Positive and negative effects of vaccines

What is a vaccine?

Vaccines are some of the most important developments of the twentieth century. A huge number of diseases have been prevented by vaccines, including smallpox, diphtheria, whooping cough, polio, and rubella. All of these were potentially fatal diseases while they were prevalent, and the introduction of the vaccines has certainly decreased the mortality rate, especially among infants and those with weakened immune system, by quite a few notches. Vaccination involves the introduction of the disease causing virus into the body of the child, so that the system builds its immunity from then onwards and contends the germs that may later enter the body. As a result, the child is forever protected from the vaccinated illness.

Positive effects of vaccines:

Protection of the child

The benefits of vaccinating your child far outrun any potential problem that the child might face, especially since no vaccine has been linked conclusively with any long term disorder in the vaccinated person. The importance of vaccination is very obvious: it protects the child from a wide range of diseases that can be potentially life threatening, or seriously damage the quality of life. For instance, polio was known to cause paralysis when it occurred, and chickenpox, diphtheria, and whooping cough were serious illnesses that almost always led to death.

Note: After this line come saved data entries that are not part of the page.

-- pv_equiv track=rewrite | github.com/ew5224/DACON-Manufacture-Process-Optimization | ga_code/module/simulator.py | count_event
-- ===== SOURCE A (Python) =====
-- def count_event(df):
--     count_change = [0]
--     time_change = [0]
--     count_stop = 0
--     time_stop = 0
--     for idx, event in enumerate(df):
--         if event.startswith("CHANGE"):
--             if count_change[-1] != event:
--                 count_change.append(event)
--                 time_change.append(1)
--             elif count_change[-1] == event:
--                 time_change[-1] += 1
--         elif event == 'STOP':
--             try:
--                 if df[idx-1] == 'STOP':
--                     time_stop += 1
--                 else:
--                     count_stop += 1
--             except:
--                 count_stop += 1
--                 time_stop += 1
--     return len(count_change), sum(time_change), count_stop, time_stop
-- ===== SOURCE B (Python) =====
-- def count_event(df):
--     changes = [e for e in df if e.startswith("CHANGE")]
--     groups = sum(1 for i in range(len(changes)) if i == 0 or changes[i] != changes[i - 1])
--     n_stop = sum(1 for e in df if e == 'STOP')
--     time_stop = sum(1 for i, e in enumerate(df) if e == 'STOP' and df[i - 1] == 'STOP')
--     return 1 + groups, len(changes), n_stop - time_stop, time_stop
-- ===== Notes on version B (the rewrite author's own statement) =====
-- stated objective: simpler
-- what changed: A's single interleaved loop with mutable lists is replaced by independent passes: filter the CHANGE events and count group boundaries by index comparison, and count STOP events and STOP-after-STOP pairs directly, deriving count_stop as their difference.
import Mathlib
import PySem

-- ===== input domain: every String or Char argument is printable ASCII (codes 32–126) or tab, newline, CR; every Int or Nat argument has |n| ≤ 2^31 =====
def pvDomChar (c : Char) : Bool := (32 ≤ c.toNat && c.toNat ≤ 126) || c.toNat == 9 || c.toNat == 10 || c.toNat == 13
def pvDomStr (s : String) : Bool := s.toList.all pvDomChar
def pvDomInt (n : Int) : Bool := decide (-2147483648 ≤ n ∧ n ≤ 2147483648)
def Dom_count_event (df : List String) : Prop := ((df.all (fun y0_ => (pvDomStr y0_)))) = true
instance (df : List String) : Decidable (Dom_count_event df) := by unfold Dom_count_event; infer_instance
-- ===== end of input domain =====

-- B is a two-pass re-implementation (filter CHANGEs + group-boundary count, then stop counts by
-- predecessor test); same return value as A on every input, objective: simpler decomposition.

-- ===== PORT A =====
-- count_change starts as [0] (an int among strings): modelled as List (Option String) with none for the 0.
def pvStepA (df : List String) (st : List (Option String) × List Int × Int × Int)
    (p : Int × String) : List (Option String) × List Int × Int × Int :=
  let cc := st.1; let tc := st.2.1; let cs := st.2.2.1; let ts := st.2.2.2
  let event := p.2
  if PySem.Str.startswith event "CHANGE" then
    if cc.getLast?.getD none ≠ some event then (cc ++ [some event], tc ++ [(1 : Int)], cs, ts)
    else (cc, tc.dropLast ++ [tc.getLast?.getD 0 + 1], cs, ts)
  else if event = "STOP" then
    -- try/except: pyGet? none is exactly where Python's df[idx-1] would raise
    match PySem.List.pyGet? df (p.1 - 1) with
    | some prev => if prev = "STOP" then (cc, tc, cs, ts + 1) else (cc, tc, cs + 1, ts)
    | none => (cc, tc, cs + 1, ts + 1)
  else st

def count_event (df : List String) : Int × Int × Int × Int :=
  let r := (PySem.List.enumerate df).foldl (pvStepA df) ([none], [0], 0, 0)
  ((r.1.length : Int), r.2.1.sum, r.2.2.1, r.2.2.2)

-- ===== PORT B =====
def count_event_alt (df : List String) : Int × Int × Int × Int :=
  let changes := df.filter (fun e => PySem.Str.startswith e "CHANGE")
  let groups : Int :=
    ((List.range changes.length).countP (fun i => i == 0 || changes[i]? != changes[i - 1]?) : Nat)
  let nstop : Int := (df.countP (fun e => e == "STOP") : Nat)
  let tstop : Int :=
    ((PySem.List.enumerate df).countP
      (fun p => p.2 == "STOP" && PySem.List.pyGet? df (p.1 - 1) == some "STOP") : Nat)
  (1 + groups, (changes.length : Int), nstop - tstop, tstop)

-- ===== PRECONDITION & SPEC =====
def Spec_count_event (df : List String) (out : Int × Int × Int × Int) : Prop := out = count_event_alt df
instance (df : List String) (out : Int × Int × Int × Int) : Decidable (Spec_count_event df out) := by unfold Spec_count_event; infer_instance

-- ===== CLAIM (what is proved, stated in full; the proofs are below) =====
def Claim_equal_count_event : Prop := ∀ (df : List String), Dom_count_event df → Spec_count_event df (count_event df)

-- ===== LEMMAS AND PROOFS =====

def pvGcnt : Option String → List String → Nat
  | _, [] => 0
  | last, c :: rest => (if last = some c then 0 else 1) + pvGcnt (some c) rest

def pvLastAfter (last : Option String) (ys : List String) : Option String :=
  match ys.getLast? with
  | some y => some y
  | none => last

def pvChg (l : List (Int × String)) : List String :=
  (l.map (·.2)).filter (fun e => PySem.Str.startswith e "CHANGE")

lemma pvNotStop {e : String} (h : PySem.Str.startswith e "CHANGE" = true) : (e == "STOP") = false := by
  by_cases he : e = "STOP"
  · subst he; exact absurd h (by decide)
  · simp [he]

lemma pvSum_bump (tc : List Int) :
    (tc.dropLast ++ [tc.getLast?.getD 0 + 1]).sum = tc.sum + 1 := by
  rcases tc.eq_nil_or_concat with rfl | ⟨ys, y, rfl⟩
  · simp
  · simp [List.dropLast_concat, List.getLast?_concat, List.sum_append]
    ring

lemma pvGcnt_snoc (last : Option String) (ys : List String) (x : String) :
    pvGcnt last (ys ++ [x]) = pvGcnt last ys + (if pvLastAfter last ys = some x then 0 else 1) := by
  induction ys generalizing last with
  | nil => simp [pvGcnt, pvLastAfter]
  | cons c rest ih =>
    have hla : pvLastAfter last (c :: rest) = pvLastAfter (some c) rest := by
      simp [pvLastAfter, List.getLast?_cons]
      cases rest.getLast? <;> simp
    simp only [List.cons_append, pvGcnt, ih, hla]
    omega

lemma pvGcnt_eq_countP (xs : List String) :
    (List.range xs.length).countP (fun i => i == 0 || xs[i]? != xs[i - 1]?) = pvGcnt none xs := by
  induction xs using List.reverseRecOn with
  | nil => simp [pvGcnt]
  | append_singleton ys x ih =>
    rw [List.length_append, List.length_singleton, List.range_succ, List.countP_append,
        pvGcnt_snoc]
    have hcongr : (List.range ys.length).countP
        (fun i => i == 0 || (ys ++ [x])[i]? != (ys ++ [x])[i - 1]?)
        = (List.range ys.length).countP (fun i => i == 0 || ys[i]? != ys[i - 1]?) := by
      apply List.countP_congr
      intro i hi
      have hi' : i < ys.length := List.mem_range.mp hi
      rw [List.getElem?_append_left hi', List.getElem?_append_left (by omega)]
    rw [hcongr, ih]
    rcases Nat.eq_zero_or_pos ys.length with hz | hp
    · have : ys = [] := List.eq_nil_of_length_eq_zero hz
      subst this
      simp [pvLastAfter]
    · have hne : ys ≠ [] := by intro h; subst h; simp at hp
      have hlast : (ys ++ [x])[ys.length]? = some x := by
        simp [List.getElem?_append_right (le_refl ys.length)]
      have hprev : (ys ++ [x])[ys.length - 1]? = ys.getLast? := by
        rw [List.getElem?_append_left (by omega), List.getLast?_eq_getElem?]
      have hla : pvLastAfter none ys = ys.getLast? := by
        simp [pvLastAfter]
        cases h : ys.getLast? with
        | none => exact absurd (List.getLast?_eq_none_iff.mp h) hne
        | some y => simp
      simp only [List.countP_cons, List.countP_nil, hlast, hprev, hla]
      have h0 : (ys.length == 0) = false := by simp; omega
      rw [h0]
      cases h : ys.getLast? with
      | none => exact absurd (List.getLast?_eq_none_iff.mp h) hne
      | some y =>
        by_cases hxy : y = x
        · subst hxy; simp
        · have h1 : (some x != some y) = true := by simp [bne_iff_ne]; exact fun e => hxy e.symm
          rw [h1]
          simp [hxy]

lemma pvCountP_split {α : Type} (l : List α) (a b : α → Bool) :
    l.countP (fun x => a x && !(b x)) + l.countP (fun x => a x && b x) = l.countP a := by
  induction l with
  | nil => simp
  | cons y t ih =>
    simp only [List.countP_cons]
    cases ha : a y <;> cases hb : b y <;> simp <;> omega

lemma pvLoopA (df : List String) (l : List (Int × String))
    (h : ∀ p ∈ l, PySem.List.pyGet? df (p.1 - 1) ≠ none)
    (cc : List (Option String)) (tc : List Int) (cs ts : Int) :
    (l.foldl (pvStepA df) (cc, tc, cs, ts)).1.length
        = cc.length + pvGcnt (cc.getLast?.getD none) (pvChg l)
    ∧ (l.foldl (pvStepA df) (cc, tc, cs, ts)).2.1.sum = tc.sum + (pvChg l).length
    ∧ (l.foldl (pvStepA df) (cc, tc, cs, ts)).2.2.1
        = cs + (l.countP (fun p => p.2 == "STOP" && !(PySem.List.pyGet? df (p.1 - 1) == some "STOP")) : Nat)
    ∧ (l.foldl (pvStepA df) (cc, tc, cs, ts)).2.2.2
        = ts + (l.countP (fun p => p.2 == "STOP" && PySem.List.pyGet? df (p.1 - 1) == some "STOP") : Nat) := by
  induction l generalizing cc tc cs ts with
  | nil => simp [pvChg, pvGcnt]
  | cons p rest ih =>
    have h' : ∀ q ∈ rest, PySem.List.pyGet? df (q.1 - 1) ≠ none := fun q hq => h q (List.mem_cons_of_mem _ hq)
    simp only [List.foldl_cons]
    by_cases hS : PySem.Str.startswith p.2 "CHANGE"
    · have hstop := pvNotStop hS
      have hchg : pvChg (p :: rest) = p.2 :: pvChg rest := by
        unfold pvChg
        rw [List.map_cons, List.filter_cons, if_pos hS]
      by_cases hL : cc.getLast?.getD none = some p.2
      · have hstep : pvStepA df (cc, tc, cs, ts) p = (cc, tc.dropLast ++ [tc.getLast?.getD 0 + 1], cs, ts) := by
          simp only [pvStepA]
          rw [if_pos hS, if_neg (not_not_intro hL)]
        rw [hstep]
        obtain ⟨i1, i2, i3, i4⟩ := ih h' cc (tc.dropLast ++ [tc.getLast?.getD 0 + 1]) cs ts
        refine ⟨?_, ?_, ?_, ?_⟩
        · rw [i1, hchg]; simp [pvGcnt, hL]
        · rw [i2, hchg, pvSum_bump]; simp; ring
        · rw [i3]; simp [List.countP_cons, hstop]
        · rw [i4]; simp [List.countP_cons, hstop]
      · have hstep : pvStepA df (cc, tc, cs, ts) p = (cc ++ [some p.2], tc ++ [(1:Int)], cs, ts) := by
          simp only [pvStepA]
          rw [if_pos hS, if_pos hL]
        rw [hstep]
        obtain ⟨i1, i2, i3, i4⟩ := ih h' (cc ++ [some p.2]) (tc ++ [(1:Int)]) cs ts
        refine ⟨?_, ?_, ?_, ?_⟩
        · rw [i1, hchg]
          have : (cc ++ [some p.2]).getLast?.getD none = some p.2 := by simp
          rw [this]
          simp [pvGcnt, hL]
          omega
        · rw [i2, hchg]; simp [List.sum_append]; ring
        · rw [i3]; simp [List.countP_cons, hstop]
        · rw [i4]; simp [List.countP_cons, hstop]
    · by_cases hSt : p.2 = "STOP"
      · obtain ⟨prev, hP⟩ : ∃ prev, PySem.List.pyGet? df (p.1 - 1) = some prev := by
          cases hx : PySem.List.pyGet? df (p.1 - 1) with
          | none => exact absurd hx (h p (List.mem_cons_self))
          | some v => exact ⟨v, rfl⟩
        have hchg : pvChg (p :: rest) = pvChg rest := by
          unfold pvChg
          rw [List.map_cons, List.filter_cons, if_neg hS]
        by_cases hprev : prev = "STOP"
        · have hstep : pvStepA df (cc, tc, cs, ts) p = (cc, tc, cs, ts + 1) := by
            simp only [pvStepA]
            rw [if_neg hS, if_pos hSt, hP]
            simp [hprev]
          rw [hstep]
          obtain ⟨i1, i2, i3, i4⟩ := ih h' cc tc cs (ts + 1)
          refine ⟨by rw [i1, hchg], by rw [i2, hchg], ?_, ?_⟩
          · rw [i3]; simp [List.countP_cons, hSt, hP, hprev]
          · rw [i4]; simp [List.countP_cons, hSt, hP, hprev]; push_cast; ring
        · have hstep : pvStepA df (cc, tc, cs, ts) p = (cc, tc, cs + 1, ts) := by
            simp only [pvStepA]
            rw [if_neg hS, if_pos hSt, hP]
            simp [hprev]
          rw [hstep]
          obtain ⟨i1, i2, i3, i4⟩ := ih h' cc tc (cs + 1) ts
          refine ⟨by rw [i1, hchg], by rw [i2, hchg], ?_, ?_⟩
          · rw [i3]; simp [List.countP_cons, hSt, hP, hprev]; ring
          · rw [i4]; simp [List.countP_cons, hSt, hP, hprev]
      · have hstep : pvStepA df (cc, tc, cs, ts) p = (cc, tc, cs, ts) := by
          simp only [pvStepA]
          rw [if_neg hS, if_neg hSt]
        rw [hstep]
        obtain ⟨i1, i2, i3, i4⟩ := ih h' cc tc cs ts
        have hchg : pvChg (p :: rest) = pvChg rest := by
          unfold pvChg
          rw [List.map_cons, List.filter_cons, if_neg hS]
        refine ⟨by rw [i1, hchg], by rw [i2, hchg], ?_, ?_⟩
        · rw [i3]; simp [List.countP_cons, hSt]
        · rw [i4]; simp [List.countP_cons, hSt]

-- ===== VERDICT (by name: the statement is the Claim_ definition above) =====
theorem count_event_spec : Claim_equal_count_event := by
  unfold Claim_equal_count_event Spec_count_event
  intro df _
  have hmem : ∀ p ∈ PySem.List.enumerate df 0, PySem.List.pyGet? df (p.1 - 1) ≠ none := by
    intro p hp
    obtain ⟨k, hk, rfl⟩ := (PySem.List.mem_enumerate_iff _ _ _).mp hp
    intro hnone
    rw [PySem.List.pyGet?_eq_none_iff] at hnone
    apply hnone
    unfold PySem.Raise.InRange
    constructor <;> simp <;> omega
  obtain ⟨h1, h2, h3, h4⟩ := pvLoopA df (PySem.List.enumerate df 0) hmem [none] [0] 0 0
  have hchg : pvChg (PySem.List.enumerate df 0) = df.filter (fun e => PySem.Str.startswith e "CHANGE") := by
    unfold pvChg
    rw [PySem.List.map_snd_enumerate]
  have hall : (PySem.List.enumerate df 0).countP (fun p => p.2 == "STOP")
      = df.countP (fun e => e == "STOP") := by
    conv_rhs => rw [← PySem.List.map_snd_enumerate df 0]
    rw [List.countP_map]
    rfl
  have hsplit := pvCountP_split (PySem.List.enumerate df 0)
      (fun p => p.2 == "STOP") (fun p => PySem.List.pyGet? df (p.1 - 1) == some "STOP")
  simp only [count_event, count_event_alt, Prod.mk.injEq]
  rw [hchg] at h1 h2
  refine ⟨?_, ?_, ?_, ?_⟩
  · rw [h1, pvGcnt_eq_countP]
    simp
  · rw [h2]
    simp
  · rw [h3, h4] at *
    rw [← hall, ← hsplit]
    push_cast
    ring
  · rw [h4]
    simp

Protection of the community

Besides, vaccinations don’t just help the vaccinated child protect themselves against deadly diseases. A god number of these eradicated diseases, such as chickenpox, are highly contagious, and contracting this may cause untold misery not just to the affected person, but also to those around them. People around them can also contract the disease, and preventing that from happening also requires the implementation of a bunch of cautionary measures that is quite a hassle.

Cost effective

Vaccination is also very cost effective. As the old saying goes, prevention is better than cure. All it takes is a single shot of a vaccine, and the child is forever protected against the disease. This is a lot cheaper than having to treat the disease once it has been contacted, and in certain cases, the treatment might not even be effective. With vaccinations in place, a person can travel to and even live in countries that do not administer vaccinations against that disease.

Negative effects of vaccines:

Widespread skepticism

Ever since its inception, the process of vaccination has drawn much criticism, and that continues up to this day. Back when vaccines were first developed, people were afraid that they were being injected with disease that would sooner or later kill them. Most people believed that injecting themselves with the vaccines would lead to strange illnesses they will not recover from. Sadly, even after more than a hundred years have passed since the introduction of the first vaccine, a huge number of people are still skeptical.

Questioning the necessity

The biggest bone of contention that the opponents of vaccinations have is that vaccines are completely unnecessary. A lot of the opponents suggest that there is no way to check the quality of the vaccines, and they find it highly outrageous that children are being injected with questionable viruses in order to prevent diseases that might or might not affect them. According to the opponents, a child’s immunity is automatically built against most of the diseases that require vaccination, and so it is absolutely not necessary to introduce potentially threatening germs into the system.

Concerns of autism

Yet another concern that has been doing the rounds among the opponents of vaccines is that these vaccines cause a host of developmental disorders in children. Some studies have been conducted based on the claims of the parents that vaccines are known to cause autism, attention deficit hyperactivity disorder, and cognitive problems. However, it must be noted that none of these studies have been conclusively proven, and no definite link has been found between developmental and learning disabilities and vaccinations. There are too many surrounding factors that could have led to the disorders the child grows up with to put a finger on vaccination as the definite cause. Besides, most of the children who do get the vaccinations live a completely healthy life unchallenged by such disorders.

The modern skepticism of vaccination possibly stems from a sense of complacence arising from not having experienced the ravages of certain disease for a long time. It should be remembered, however, that eradication of a disease does not imply or refer to the extinction of the germs that cause the disease; it simply means that every single person in an area is vaccinated against those germs. Once the vaccination stops, the disease comes back by attacking the unvaccinated person. While it remains your choice whether or not to vaccinate your child, ultimately the way of the vaccination is the prudent path to take.